In the listing that follows, how many lines include the string "then"? Reply with only the number.

┌─ Data for this exercise

-- pv_equiv track=rewrite | github.com/e-CUDS/cif-demo | softcuds.py | get_element_dict
-- ===== SOURCE A (Python) =====
-- def get_element_dict(cuds, key, include_parent):
--     """Returns a dict with the content of the CUDS element `key`.  If
--     `include_parent` is true, the attributes of parent elements will
--     also be included."""
--     cudsdict = cuds['CUDS_KEYS']
--     element_dict = cudsdict[key].copy()
--     parentname = element_dict['parent']
--     if include_parent:
--         parent = element_dict.pop('parent')
--         while parent:
--             parentdict = cudsdict[stripname(parent)]
--             for k, v in parentdict.items():
--                 element_dict.setdefault(k, v)
--             parent = element_dict.pop('parent')
--     element_dict['parent'] = parentname
--     return element_dict
--
-- def stripname(name):
--     """Returns name with initial "CUBA." stripped of."""
--     return name[5:] if name.startswith('CUBA.') else name
-- ===== SOURCE B (Python) =====
-- def stripname(name):
--     """Returns name with initial "CUBA." stripped of."""
--     return name[5:] if name.startswith('CUBA.') else name
--
--
-- def get_element_dict(cuds, key, include_parent):
--     """Returns a dict with the content of the CUDS element `key`.  If
--     `include_parent` is true, the attributes of parent elements will
--     also be included."""
--     cudsdict = cuds['CUDS_KEYS']
--     parentname = cudsdict[key]['parent']
--     if not include_parent:
--         return dict(cudsdict[key])
--     # First pass: build the inheritance chain of element names.
--     chain = [key]
--     p = parentname
--     while p:
--         name = stripname(p)
--         chain.append(name)
--         p = cudsdict[name]['parent']
--     # Second pass: merge the chain, nearer elements winning.
--     result = {}
--     for name in chain:
--         for k, v in cudsdict[name].items():
--             if k != 'parent':
--                 result.setdefault(k, v)
--     result['parent'] = parentname
--     return result
-- ===== Notes on version B (the rewrite author's own statement) =====
-- stated objective: alternative
-- what changed: B separates the work into two passes - it first follows the parent links to build the explicit inheritance chain of element names, then merges the chain's dicts front-to-back with setdefault into a fresh dict - instead of A's single destructive loop that repeatedly pops 'parent' out of a mutated copy of the key's dict.
import Mathlib
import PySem

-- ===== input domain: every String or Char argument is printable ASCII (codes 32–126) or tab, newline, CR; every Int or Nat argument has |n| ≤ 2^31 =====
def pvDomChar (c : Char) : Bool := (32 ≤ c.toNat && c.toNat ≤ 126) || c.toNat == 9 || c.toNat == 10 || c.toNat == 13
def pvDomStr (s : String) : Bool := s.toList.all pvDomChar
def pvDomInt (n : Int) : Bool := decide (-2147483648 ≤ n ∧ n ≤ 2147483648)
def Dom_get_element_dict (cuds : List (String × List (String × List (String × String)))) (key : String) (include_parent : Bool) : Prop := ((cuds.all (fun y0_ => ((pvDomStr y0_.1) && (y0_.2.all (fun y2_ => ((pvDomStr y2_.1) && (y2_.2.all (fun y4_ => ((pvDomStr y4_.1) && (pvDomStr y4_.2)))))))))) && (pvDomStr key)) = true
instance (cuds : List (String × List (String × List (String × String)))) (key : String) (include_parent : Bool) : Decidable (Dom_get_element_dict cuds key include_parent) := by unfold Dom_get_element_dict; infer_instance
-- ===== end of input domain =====

-- B builds the inheritance chain of element names first, then merges the chain's dicts with
-- setdefault into a fresh dict (two passes), instead of A's destructive pop-and-merge loop.


-- ===== PORT A =====
-- stripname, shared by both Pythons
def pvStrip (name : String) : String :=
  if PySem.Str.startswith name "CUBA." then PySem.Str.slice name (some 5) none else name

-- A's while loop: merge parentdict with setdefault, then pop 'parent' again (none = KeyError / fuel out)
def pvLoopA (cudsdict : PySem.Dict String (PySem.Dict String String)) :
    Nat → PySem.Dict String String → String → Option (PySem.Dict String String)
  | 0, _, _ => none
  | fuel+1, ed, parent =>
    if parent = "" then some ed
    else
      match cudsdict.get? (pvStrip parent) with
      | none => none
      | some pd =>
        match (pd.items.foldl (fun e kv => e.setdefault kv.1 kv.2) ed).pop? "parent" with
        | none => none
        | some pr => pvLoopA cudsdict fuel pr.2 pr.1

def get_element_dict (cuds : List (String × List (String × List (String × String)))) (key : String) (include_parent : Bool) : List (String × String) :=
  match (PySem.Dict.mk cuds).get? "CUDS_KEYS" with
  | none => []            -- KeyError in Python: outside Pre_
  | some cl =>
    let cudsdict : PySem.Dict String (PySem.Dict String String) :=
      PySem.Dict.mk (cl.map (fun p => (p.1, PySem.Dict.mk p.2)))
    match cudsdict.get? key with
    | none => []          -- KeyError
    | some element_dict =>
      match element_dict.get? "parent" with
      | none => []        -- KeyError
      | some parentname =>
        if include_parent then
          match element_dict.pop? "parent" with
          | none => []    -- unreachable ('parent' was just read)
          | some pr =>
            match pvLoopA cudsdict (cudsdict.size + 1) pr.2 pr.1 with
            | none => []  -- KeyError or infinite loop: outside Pre_
            | some ed => (ed.insert "parent" parentname).items
        else (element_dict.insert "parent" parentname).items

-- ===== PORT B =====
-- B's first pass: the chain of stripped parent names followed from p (none = KeyError / fuel out)
def pvChain? (cudsdict : PySem.Dict String (PySem.Dict String String)) :
    Nat → String → Option (List String)
  | 0, _ => none
  | fuel+1, p =>
    if p = "" then some []
    else
      match cudsdict.get? (pvStrip p) with
      | none => none
      | some pd =>
        match pd.get? "parent" with
        | none => none
        | some p' => (pvChain? cudsdict fuel p').map (pvStrip p :: ·)

-- B's second pass, one chain element: setdefault every non-'parent' item of cudsdict[name]
def pvMerge (cudsdict : PySem.Dict String (PySem.Dict String String))
    (r : PySem.Dict String String) (name : String) : PySem.Dict String String :=
  match cudsdict.get? name with
  | none => r             -- unreachable for chain names (verified during the first pass)
  | some d => d.items.foldl (fun r kv => if kv.1 = "parent" then r else r.setdefault kv.1 kv.2) r

def get_element_dict_alt (cuds : List (String × List (String × List (String × String)))) (key : String) (include_parent : Bool) : List (String × String) :=
  match (PySem.Dict.mk cuds).get? "CUDS_KEYS" with
  | none => []
  | some cl =>
    let cudsdict : PySem.Dict String (PySem.Dict String String) :=
      PySem.Dict.mk (cl.map (fun p => (p.1, PySem.Dict.mk p.2)))
    match cudsdict.get? key with
    | none => []
    | some kd =>
      match kd.get? "parent" with
      | none => []
      | some parentname =>
        if include_parent then
          match pvChain? cudsdict (cudsdict.size + 1) parentname with
          | none => []
          | some rest =>
            ((((key :: rest).foldl (pvMerge cudsdict) PySem.Dict.empty).insert "parent" parentname)).items
        else kd.items

-- ===== PRECONDITION & SPEC =====
-- Pre_ excludes: association lists with duplicate keys at any level (they do not represent Python
-- dicts); inputs where 'CUDS_KEYS', `key` or the key's 'parent' entry is missing (KeyError in A);
-- and, when include_parent, parent chains that hit a missing element or missing 'parent' key
-- (KeyError) or that cycle (A loops forever) — a terminating chain is repetition-free, hence
-- reaches the root '' within |cudsdict| applications of the one-step parent link pvStep.
-- one step along the parent links: '' (root reached) is kept, a broken link is none
def pvStep (cudsdict : PySem.Dict String (PySem.Dict String String)) :
    Option String → Option String
  | none => none
  | some p => if p = "" then some "" else (cudsdict.get? (pvStrip p)).bind (fun d => d.get? "parent")

def pvPreB (cuds : List (String × List (String × List (String × String)))) (key : String) (include_parent : Bool) : Bool :=
  decide ((cuds.map Prod.fst).Nodup) &&
  cuds.all (fun p => decide ((p.2.map Prod.fst).Nodup) &&
    p.2.all (fun q => decide ((q.2.map Prod.fst).Nodup))) &&
  (match (PySem.Dict.mk cuds).get? "CUDS_KEYS" with
   | none => false
   | some cl =>
     let cudsdict : PySem.Dict String (PySem.Dict String String) :=
       PySem.Dict.mk (cl.map (fun p => (p.1, PySem.Dict.mk p.2)))
     match cudsdict.get? key with
     | none => false
     | some kd =>
       match kd.get? "parent" with
       | none => false
       | some parentname =>
         !include_parent ||
           decide ((pvStep cudsdict)^[cudsdict.size] (some parentname) = some ""))

def Pre_get_element_dict (cuds : List (String × List (String × List (String × String)))) (key : String) (include_parent : Bool) : Prop :=
  pvPreB cuds key include_parent = true
instance (cuds : List (String × List (String × List (String × String)))) (key : String) (include_parent : Bool) : Decidable (Pre_get_element_dict cuds key include_parent) := by unfold Pre_get_element_dict; infer_instance

def pvWitness_get_element_dict : (List (String × List (String × List (String × String)))) × String × Bool :=
  ([("CUDS_KEYS", [("Atom", [("parent", "CUBA.Entity"), ("mass", "1")]),
                   ("Entity", [("parent", ""), ("uid", "0")])])], "Atom", true)

def Spec_get_element_dict (cuds : List (String × List (String × List (String × String)))) (key : String) (include_parent : Bool) (out : List (String × String)) : Prop := out = get_element_dict_alt cuds key include_parent
instance (cuds : List (String × List (String × List (String × String)))) (key : String) (include_parent : Bool) (out : List (String × String)) : Decidable (Spec_get_element_dict cuds key include_parent out) := by unfold Spec_get_element_dict; infer_instance

-- ===== CLAIM (what is proved, stated in full; the proofs are below) =====
def Claim_equal_get_element_dict : Prop := ∀ (cuds : List (String × List (String × List (String × String)))) (key : String) (include_parent : Bool), Dom_get_element_dict cuds key include_parent → Pre_get_element_dict cuds key include_parent → Spec_get_element_dict cuds key include_parent (get_element_dict cuds key include_parent)

-- ===== LEMMAS AND PROOFS =====

-- abbreviations used only in the proofs
def pvSd (e : PySem.Dict String String) (kv : String × String) : PySem.Dict String String :=
  e.setdefault kv.1 kv.2
def pvSdSkip (e : PySem.Dict String String) (kv : String × String) : PySem.Dict String String :=
  if kv.1 = "parent" then e else e.setdefault kv.1 kv.2

theorem pv_erase_of_not_contains (d : PySem.Dict String String)
    (h : d.contains "parent" = false) : d.erase "parent" = d := by
  simp only [PySem.Dict.contains, List.any_eq_false] at h
  apply PySem.Dict.ext
  simp only [PySem.Dict.erase]
  exact List.filter_eq_self.mpr (by intro a ha; simpa using h a ha)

└─

Exercise answer: 11